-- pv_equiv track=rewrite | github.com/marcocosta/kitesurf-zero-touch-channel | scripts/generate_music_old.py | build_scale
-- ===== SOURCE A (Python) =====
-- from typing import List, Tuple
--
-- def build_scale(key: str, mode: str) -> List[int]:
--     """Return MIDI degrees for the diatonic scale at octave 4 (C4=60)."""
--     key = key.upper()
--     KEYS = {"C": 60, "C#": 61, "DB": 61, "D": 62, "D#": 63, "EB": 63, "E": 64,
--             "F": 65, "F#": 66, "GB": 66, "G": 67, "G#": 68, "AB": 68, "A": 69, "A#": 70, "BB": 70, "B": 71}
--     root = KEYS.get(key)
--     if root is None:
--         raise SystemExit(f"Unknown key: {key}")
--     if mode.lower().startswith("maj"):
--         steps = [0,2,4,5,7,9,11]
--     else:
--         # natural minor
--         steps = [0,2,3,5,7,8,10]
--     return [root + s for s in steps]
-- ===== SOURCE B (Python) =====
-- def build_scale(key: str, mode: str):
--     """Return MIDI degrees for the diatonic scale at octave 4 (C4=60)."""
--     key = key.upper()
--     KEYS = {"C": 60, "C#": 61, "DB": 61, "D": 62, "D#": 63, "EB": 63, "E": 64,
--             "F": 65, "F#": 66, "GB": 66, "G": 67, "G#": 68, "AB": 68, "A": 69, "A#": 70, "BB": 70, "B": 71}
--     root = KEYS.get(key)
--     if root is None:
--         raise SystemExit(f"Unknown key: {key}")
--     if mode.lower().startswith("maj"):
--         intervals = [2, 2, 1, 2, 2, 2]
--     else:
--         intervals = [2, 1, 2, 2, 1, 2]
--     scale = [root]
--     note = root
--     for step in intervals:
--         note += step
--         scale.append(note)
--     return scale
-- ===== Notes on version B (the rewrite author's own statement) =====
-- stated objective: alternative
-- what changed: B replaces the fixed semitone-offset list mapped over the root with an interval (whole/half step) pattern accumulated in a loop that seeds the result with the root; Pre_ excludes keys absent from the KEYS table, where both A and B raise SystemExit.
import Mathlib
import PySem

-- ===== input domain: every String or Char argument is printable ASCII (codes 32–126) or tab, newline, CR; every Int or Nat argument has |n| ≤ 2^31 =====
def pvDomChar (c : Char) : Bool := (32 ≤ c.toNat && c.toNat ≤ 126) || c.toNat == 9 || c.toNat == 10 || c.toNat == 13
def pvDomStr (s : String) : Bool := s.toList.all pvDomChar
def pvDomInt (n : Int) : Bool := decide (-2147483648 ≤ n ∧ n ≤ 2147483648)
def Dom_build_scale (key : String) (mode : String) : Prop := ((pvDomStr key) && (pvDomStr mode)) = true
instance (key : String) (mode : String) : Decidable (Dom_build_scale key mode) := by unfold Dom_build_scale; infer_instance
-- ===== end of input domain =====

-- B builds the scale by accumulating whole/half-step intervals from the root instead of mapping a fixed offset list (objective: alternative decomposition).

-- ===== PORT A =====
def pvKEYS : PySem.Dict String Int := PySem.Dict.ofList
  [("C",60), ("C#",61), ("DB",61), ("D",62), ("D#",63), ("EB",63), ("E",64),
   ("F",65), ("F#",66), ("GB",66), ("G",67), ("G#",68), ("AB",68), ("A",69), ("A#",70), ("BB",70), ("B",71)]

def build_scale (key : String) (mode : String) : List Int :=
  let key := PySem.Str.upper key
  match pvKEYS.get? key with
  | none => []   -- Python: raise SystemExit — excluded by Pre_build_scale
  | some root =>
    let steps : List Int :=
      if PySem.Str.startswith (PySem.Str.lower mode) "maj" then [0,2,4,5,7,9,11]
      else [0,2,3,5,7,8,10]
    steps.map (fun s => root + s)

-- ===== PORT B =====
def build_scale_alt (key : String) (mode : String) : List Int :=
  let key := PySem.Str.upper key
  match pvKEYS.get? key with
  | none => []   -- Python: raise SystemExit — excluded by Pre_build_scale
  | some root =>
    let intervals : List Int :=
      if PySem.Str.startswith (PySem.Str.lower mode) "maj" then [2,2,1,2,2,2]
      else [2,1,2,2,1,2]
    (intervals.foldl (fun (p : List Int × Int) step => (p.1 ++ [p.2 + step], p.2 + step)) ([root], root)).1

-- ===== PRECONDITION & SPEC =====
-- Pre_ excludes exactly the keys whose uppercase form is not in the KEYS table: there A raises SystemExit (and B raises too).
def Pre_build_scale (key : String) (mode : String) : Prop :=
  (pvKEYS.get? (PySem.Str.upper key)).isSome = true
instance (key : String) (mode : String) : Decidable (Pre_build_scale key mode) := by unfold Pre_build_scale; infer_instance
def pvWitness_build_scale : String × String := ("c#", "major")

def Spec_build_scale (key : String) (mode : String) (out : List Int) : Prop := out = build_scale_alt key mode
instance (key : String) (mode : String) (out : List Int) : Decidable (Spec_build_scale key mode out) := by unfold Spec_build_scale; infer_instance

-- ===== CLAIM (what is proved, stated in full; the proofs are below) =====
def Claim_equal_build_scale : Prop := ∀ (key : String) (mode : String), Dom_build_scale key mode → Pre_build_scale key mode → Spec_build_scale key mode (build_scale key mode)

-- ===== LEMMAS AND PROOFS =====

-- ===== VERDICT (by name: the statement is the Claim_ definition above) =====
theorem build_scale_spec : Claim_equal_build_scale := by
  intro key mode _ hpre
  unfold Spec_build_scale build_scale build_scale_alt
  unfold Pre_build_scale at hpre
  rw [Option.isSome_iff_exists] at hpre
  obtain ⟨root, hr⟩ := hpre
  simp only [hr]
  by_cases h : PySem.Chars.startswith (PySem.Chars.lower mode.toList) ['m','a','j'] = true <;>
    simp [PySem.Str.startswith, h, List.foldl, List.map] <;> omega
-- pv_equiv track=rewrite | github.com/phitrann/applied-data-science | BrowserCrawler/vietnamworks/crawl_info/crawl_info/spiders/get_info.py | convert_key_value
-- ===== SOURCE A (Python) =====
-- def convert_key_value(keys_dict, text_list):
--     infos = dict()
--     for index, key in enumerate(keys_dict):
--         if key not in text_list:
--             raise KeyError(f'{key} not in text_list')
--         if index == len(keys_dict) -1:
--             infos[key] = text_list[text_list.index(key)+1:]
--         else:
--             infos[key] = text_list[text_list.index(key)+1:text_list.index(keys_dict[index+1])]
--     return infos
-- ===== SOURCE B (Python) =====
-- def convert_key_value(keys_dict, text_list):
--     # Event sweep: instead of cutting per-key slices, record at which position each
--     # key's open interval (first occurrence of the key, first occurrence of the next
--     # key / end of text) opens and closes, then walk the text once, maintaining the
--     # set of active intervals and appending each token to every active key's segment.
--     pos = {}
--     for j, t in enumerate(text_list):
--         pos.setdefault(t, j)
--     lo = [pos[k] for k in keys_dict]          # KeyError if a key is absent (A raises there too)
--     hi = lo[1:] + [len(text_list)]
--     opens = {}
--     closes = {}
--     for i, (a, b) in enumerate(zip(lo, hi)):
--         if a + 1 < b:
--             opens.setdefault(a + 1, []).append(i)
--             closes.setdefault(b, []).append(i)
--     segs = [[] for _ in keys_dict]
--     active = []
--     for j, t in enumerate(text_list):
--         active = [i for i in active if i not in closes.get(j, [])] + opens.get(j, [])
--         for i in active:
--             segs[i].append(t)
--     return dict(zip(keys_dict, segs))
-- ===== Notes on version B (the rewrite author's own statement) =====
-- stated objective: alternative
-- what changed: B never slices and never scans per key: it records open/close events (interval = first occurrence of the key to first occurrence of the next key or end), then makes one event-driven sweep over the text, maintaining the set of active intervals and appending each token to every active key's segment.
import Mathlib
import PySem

========================================

**About this task:**
Please copy out each line of the material that holds the string "what".

**Your solution:**
-- what changed: B replaces the fixed semitone-offset list mapped over the root with an interval (whole/half step) pattern accumulated in a loop that seeds the result with the root; Pre_ excludes keys absent from the KEYS table, where both A and B raise SystemExit.
-- ===== CLAIM (what is proved, stated in full; the proofs are below) =====
-- what changed: B never slices and never scans per key: it records open/close events (interval = first occurrence of the key to first occurrence of the next key or end), then makes one event-driven sweep over the text, maintaining the set of active intervals and appending each token to every active key's segment.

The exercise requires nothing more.